The story just wasn’t engaging. That’s the only reason I didn’t like the book - but it’s a pretty big one! Girls run, dickheads chase, fighting, then the ending. Bo-ring. The characters aren’t interesting, I’m over Aaron/Guera’s interpretation of an evil, pseudo-subversive Bible vision, and nothing memorable or gripping happens.
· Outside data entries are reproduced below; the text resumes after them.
-- pv_equiv track=rewrite | github.com/BrooksResearchGroup-UM/ALF_CpHMD | cphmd/core/bias_guesser.py | _context_site_indices
-- ===== SOURCE A (Python) =====
-- def _context_site_indices(
--     target_site_idx: int,
--     site_keep_segids: list[tuple[str, ...]],
-- ) -> list[int]:
--     """Sites retained in the same segment context as the target site."""
--     target = set(site_keep_segids[target_site_idx])
--     return [
--         site_idx for site_idx, segids in enumerate(site_keep_segids) if target.intersection(segids)
--     ]
-- ===== SOURCE B (Python) =====
-- def _context_site_indices(
--     target_site_idx: int,
--     site_keep_segids: list,
-- ) -> list:
--     """Sites retained in the same segment context as the target site.
--
--     Inverted-index formulation: map each segid to the site indices that
--     carry it, then gather the union over the target site's segids."""
--     index = {}
--     i = 0
--     for segids in site_keep_segids:
--         for s in segids:
--             index[s] = index.get(s, []) + [i]
--         i += 1
--     gathered = set()
--     for s in site_keep_segids[target_site_idx]:
--         gathered.update(index.get(s, []))
--     return sorted(gathered)
-- ===== Notes on version B (the rewrite author's own statement) =====
-- stated objective: alternative
-- what changed: Replaces per-site set-intersection testing over enumerate with an inverted index segid->site indices built in one pass, then gathers the union of index lists for the target's segids into a set and sorts it.
import Mathlib
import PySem

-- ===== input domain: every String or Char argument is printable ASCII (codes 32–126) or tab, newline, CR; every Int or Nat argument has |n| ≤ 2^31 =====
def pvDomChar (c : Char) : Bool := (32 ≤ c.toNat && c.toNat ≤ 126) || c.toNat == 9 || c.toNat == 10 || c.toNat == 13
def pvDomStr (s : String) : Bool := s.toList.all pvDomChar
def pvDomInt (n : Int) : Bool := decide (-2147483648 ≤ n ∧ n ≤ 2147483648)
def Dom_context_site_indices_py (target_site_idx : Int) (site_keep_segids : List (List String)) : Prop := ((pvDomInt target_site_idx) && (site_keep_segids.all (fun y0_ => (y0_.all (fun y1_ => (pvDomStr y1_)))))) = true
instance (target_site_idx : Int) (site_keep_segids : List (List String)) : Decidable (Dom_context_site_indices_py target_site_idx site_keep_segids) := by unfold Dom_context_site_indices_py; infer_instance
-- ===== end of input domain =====

-- B replaces per-site intersection testing with an inverted index segid → site indices,
-- gathered over the target's segids and sorted (objective: alternative decomposition).

-- ===== PORT A =====
-- the list comprehension over enumerate(site_keep_segids), index counter i
def aLoop (target : PySem.Set String) : Int → List (List String) → List Int
  | _, [] => []
  | i, segids :: rest =>
    (if PySem.Set.inter target segids ≠ [] then [i] else []) ++ aLoop target (i + 1) rest

def context_site_indices_py (target_site_idx : Int) (site_keep_segids : List (List String)) : List Int :=
  match PySem.List.pyGet? site_keep_segids target_site_idx with
  | none => []  -- Python raises IndexError here; excluded by Pre_
  | some row => aLoop (PySem.Set.ofList row) 0 site_keep_segids

-- ===== PORT B =====
-- 'for segids in …: for s in segids: index[s] = index.get(s, []) + [i]; i += 1'
def buildIndex : Int → List (List String) → PySem.Dict String (List Int) → PySem.Dict String (List Int)
  | _, [], d => d
  | i, segids :: rest, d =>
      buildIndex (i + 1) rest (segids.foldl (fun d s => d.insert s (d.getD s [] ++ [i])) d)

def context_site_indices_py_alt (target_site_idx : Int) (site_keep_segids : List (List String)) : List Int :=
  let index := buildIndex 0 site_keep_segids PySem.Dict.empty
  match PySem.List.pyGet? site_keep_segids target_site_idx with
  | none => []  -- Python raises IndexError here; excluded by Pre_
  | some row =>
      let gathered := row.foldl (fun g s => PySem.Set.update g (index.getD s [])) PySem.Set.empty
      PySem.List.sorted gathered (fun x => x) false

-- ===== PRECONDITION & SPEC =====
-- Pre_ excludes exactly the inputs where Python A raises IndexError (target index out of range)
def Pre_context_site_indices_py (target_site_idx : Int) (site_keep_segids : List (List String)) : Prop :=
  PySem.Raise.InRange site_keep_segids.length target_site_idx
instance (target_site_idx : Int) (site_keep_segids : List (List String)) : Decidable (Pre_context_site_indices_py target_site_idx site_keep_segids) := by unfold Pre_context_site_indices_py; infer_instance

def pvWitness_context_site_indices_py : Int × List (List String) := (0, [["A"], ["B", "A"]])

def Spec_context_site_indices_py (target_site_idx : Int) (site_keep_segids : List (List String)) (out : List Int) : Prop := out = context_site_indices_py_alt target_site_idx site_keep_segids
instance (target_site_idx : Int) (site_keep_segids : List (List String)) (out : List Int) : Decidable (Spec_context_site_indices_py target_site_idx site_keep_segids out) := by unfold Spec_context_site_indices_py; infer_instance

-- ===== CLAIM (what is proved, stated in full; the proofs are below) =====
def Claim_equal_context_site_indices_py : Prop := ∀ (target_site_idx : Int) (site_keep_segids : List (List String)), Dom_context_site_indices_py target_site_idx site_keep_segids → Pre_context_site_indices_py target_site_idx site_keep_segids → Spec_context_site_indices_py target_site_idx site_keep_segids (context_site_indices_py target_site_idx site_keep_segids)

-- ===== LEMMAS AND PROOFS =====

theorem mem_aLoop (target : PySem.Set String) (rest : List (List String)) (i j : Int) :
    j ∈ aLoop target i rest ↔
      ∃ k : Nat, ∃ h : k < rest.length, j = i + k ∧ PySem.Set.inter target rest[k] ≠ [] := by
  induction rest generalizing i with
  | nil => simp [aLoop]
  | cons hd tl ih =>
    simp only [aLoop, List.mem_append, ih (i + 1)]
    by_cases hne : PySem.Set.inter target hd ≠ []
    · simp only [if_pos hne, List.mem_singleton]
      constructor
      · rintro (rfl | ⟨k, hk, rfl, h⟩)
        · exact ⟨0, by simp, by simp, by simpa using hne⟩
        · exact ⟨k + 1, by simpa using hk, by push_cast; ring, by simpa using h⟩
      · rintro ⟨k, hk, rfl, h⟩
        cases k with
        | zero => left; simp
        | succ m =>
          right; exact ⟨m, by simpa using hk, by push_cast; ring, by simpa using h⟩
    · simp only [if_neg hne, List.not_mem_nil, false_or]
      rw [not_ne_iff] at hne
      constructor
      · rintro ⟨k, hk, rfl, h⟩
        exact ⟨k + 1, by simpa using hk, by push_cast; ring, by simpa using h⟩
      · rintro ⟨k, hk, rfl, h⟩
        cases k with
        | zero => simp only [List.getElem_cons_zero] at h; exact absurd hne h
        | succ m =>
          exact ⟨m, by simpa using hk, by push_cast; ring, by simpa using h⟩

theorem aLoop_lb (target : PySem.Set String) (rest : List (List String)) (i j : Int)
    (h : j ∈ aLoop target i rest) : i ≤ j := by
  rw [mem_aLoop] at h
  rcases h with ⟨k, hk, rfl, -⟩
  omega

theorem aLoop_pairwise (target : PySem.Set String) (rest : List (List String)) (i : Int) :
    (aLoop target i rest).Pairwise (· < ·) := by
  induction rest generalizing i with
  | nil => simp [aLoop]
  | cons hd tl ih =>
    simp only [aLoop]
    refine List.pairwise_append.2 ⟨?_, ih (i + 1), ?_⟩
    · split <;> simp
    · intro a ha b hb
      split at ha
      · simp only [List.mem_singleton] at ha
        have hb' := aLoop_lb target tl (i + 1) b hb
        omega
      · simp at ha

theorem mem_innerFold (segids : List String) (d : PySem.Dict String (List Int)) (s : String)
    (i j : Int) :
    j ∈ (segids.foldl (fun d s => d.insert s (d.getD s [] ++ [i])) d).getD s [] ↔
      j ∈ d.getD s [] ∨ (s ∈ segids ∧ j = i) := by
  induction segids generalizing d with
  | nil => simp
  | cons hd tl ih =>
    simp only [List.foldl_cons, ih, PySem.Dict.getD_insert]
    by_cases hs : s = hd
    · subst hs; simp; tauto
    · simp [hs]

theorem mem_buildIndex (rows : List (List String)) (i : Int)
    (d : PySem.Dict String (List Int)) (s : String) (j : Int) :
    j ∈ (buildIndex i rows d).getD s [] ↔
      j ∈ d.getD s [] ∨ ∃ k : Nat, ∃ h : k < rows.length, s ∈ rows[k] ∧ j = i + k := by
  induction rows generalizing i d with
  | nil => simp [buildIndex]
  | cons hd tl ih =>
    simp only [buildIndex, ih, mem_innerFold]
    constructor
    · rintro ((h | ⟨hs, rfl⟩) | ⟨k, hk, hs, rfl⟩)
      · exact Or.inl h
      · exact Or.inr ⟨0, by simp, by simpa using hs, by simp⟩
      · exact Or.inr ⟨k + 1, by simpa using hk, by simpa using hs, by push_cast; ring⟩
    · rintro (h | ⟨k, hk, hs, rfl⟩)
      · exact Or.inl (Or.inl h)
      · cases k with
        | zero => exact Or.inl (Or.inr ⟨by simpa using hs, by simp⟩)
        | succ m =>
          exact Or.inr ⟨m, by simpa using hk, by simpa using hs, by push_cast; ring⟩

theorem mem_gatherFold (row : List String) (index : PySem.Dict String (List Int))
    (g : PySem.Set Int) (j : Int) :
    j ∈ row.foldl (fun g s => PySem.Set.update g (index.getD s [])) g ↔
      j ∈ g ∨ ∃ s ∈ row, j ∈ index.getD s [] := by
  induction row generalizing g with
  | nil => simp
  | cons hd tl ih =>
    simp only [List.foldl_cons, ih, PySem.Set.mem_update, List.mem_cons]
    constructor
    · rintro ((h | h) | ⟨s, hs, h⟩)
      · exact Or.inl h
      · exact Or.inr ⟨hd, Or.inl rfl, h⟩
      · exact Or.inr ⟨s, Or.inr hs, h⟩
    · rintro (h | ⟨s, (rfl | hs), h⟩)
      · exact Or.inl (Or.inl h)
      · exact Or.inl (Or.inr h)
      · exact Or.inr ⟨s, hs, h⟩

theorem nodup_gatherFold (row : List String) (index : PySem.Dict String (List Int))
    (g : PySem.Set Int) (hg : g.Nodup) :
    (row.foldl (fun g s => PySem.Set.update g (index.getD s [])) g).Nodup := by
  induction row generalizing g with
  | nil => simpa
  | cons hd tl ih => exact ih _ (PySem.Set.nodup_update _ _ hg)

theorem inter_ofList_ne_nil (row seg : List String) :
    PySem.Set.inter (PySem.Set.ofList row) seg ≠ [] ↔ ∃ s, s ∈ row ∧ s ∈ seg := by
  rw [Ne, List.eq_nil_iff_forall_not_mem]
  push Not
  constructor
  · rintro ⟨x, hx⟩
    rw [PySem.Set.mem_inter] at hx
    exact ⟨x, (PySem.Set.mem_ofList _ _).1 hx.1, hx.2⟩
  · rintro ⟨s, hs, hseg⟩
    exact ⟨s, (PySem.Set.mem_inter _ _ _).2 ⟨(PySem.Set.mem_ofList _ _).2 hs, hseg⟩⟩

-- ===== VERDICT (by name: the statement is the Claim_ definition above) =====
theorem context_site_indices_py_spec : Claim_equal_context_site_indices_py := by
  intro t xs _hdom hpre
  unfold Spec_context_site_indices_py context_site_indices_py context_site_indices_py_alt
  cases hget : PySem.List.pyGet? xs t with
  | none =>
    exfalso
    exact ((PySem.List.pyGet?_eq_none_iff _ _).1 hget) hpre
  | some row =>
    symm
    apply PySem.List.sorted_eq_of_perm_of_pairwise_lt
    · -- permutation: same members, both nodup
      rw [List.perm_ext_iff_of_nodup]
      · intro j
        rw [mem_aLoop, mem_gatherFold]
        simp only [mem_buildIndex, PySem.Dict.getD_empty, PySem.Set.empty, List.not_mem_nil, false_or]
        constructor
        · rintro ⟨k, hk, rfl, hne⟩
          rcases (inter_ofList_ne_nil row xs[k]).1 hne with ⟨s, hs, hseg⟩
          exact ⟨s, hs, k, hk, hseg, by simp⟩
        · rintro ⟨s, hs, k, hk, hseg, rfl⟩
          exact ⟨k, hk, rfl, (inter_ofList_ne_nil row xs[k]).2 ⟨s, hs, hseg⟩⟩
      · exact (aLoop_pairwise _ _ _).imp ne_of_lt
      · exact nodup_gatherFold _ _ _ (by simp [PySem.Set.empty])
    · exact aLoop_pairwise _ _ _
And I say that with disappointment because I loved their previous collaboration, Scalped, but it’s clear that Jason Aaron has really fallen hard from those heights since then. It’s been a minute since his last great book (from another Image series that he appears to have abandoned, Southern Bastards) and, unfortunately The Goddamned, a series that started out mediocre, has only gotten worse in the interim years.

I don’t know why such gross offspring are produced when angels mate with humans, and maybe I’d know if I was steeped in Christian bullshit, but it’d’ve been nice if Aaron had offered up something of an explanation instead of nothing. I guess to imply God/the angels are grotesque, in keeping with how they view Christianity in this series? And the brides are barely pubescent girls because Mary, right, so God’s a creep or something? Eh. Gratuitous grossness does nothing for me. I don’t like Christianity either, or any religion for that matter, but I don’t have the same bone to pick with it that Aaron/Guera seem to. The tone just feels childish to me, like teenagers who are trying to be edgy.

The way Aaron writes the serpent/demon was fun, as was the sheer nihilism of that finale, and I LOVED Guera’s art. He’s the opposite of Aaron and has only gotten better with time. If you’re as much a fan of his artwork as I am, he’s basically the sole reason you’re gonna pick up this book.

From the way it starts raining heavily at the end of this book, it’s clear what the next Ark is going to be in this series, which, at the rate they’re producing these, should be in 2026 or so, assuming there’s an audience still there to read it. Meanwhile though, there’s The Virgin Brides, a pointless and instantly forgettable addition that could very likely end the interest of many readers in this increasingly goddamned dreary series.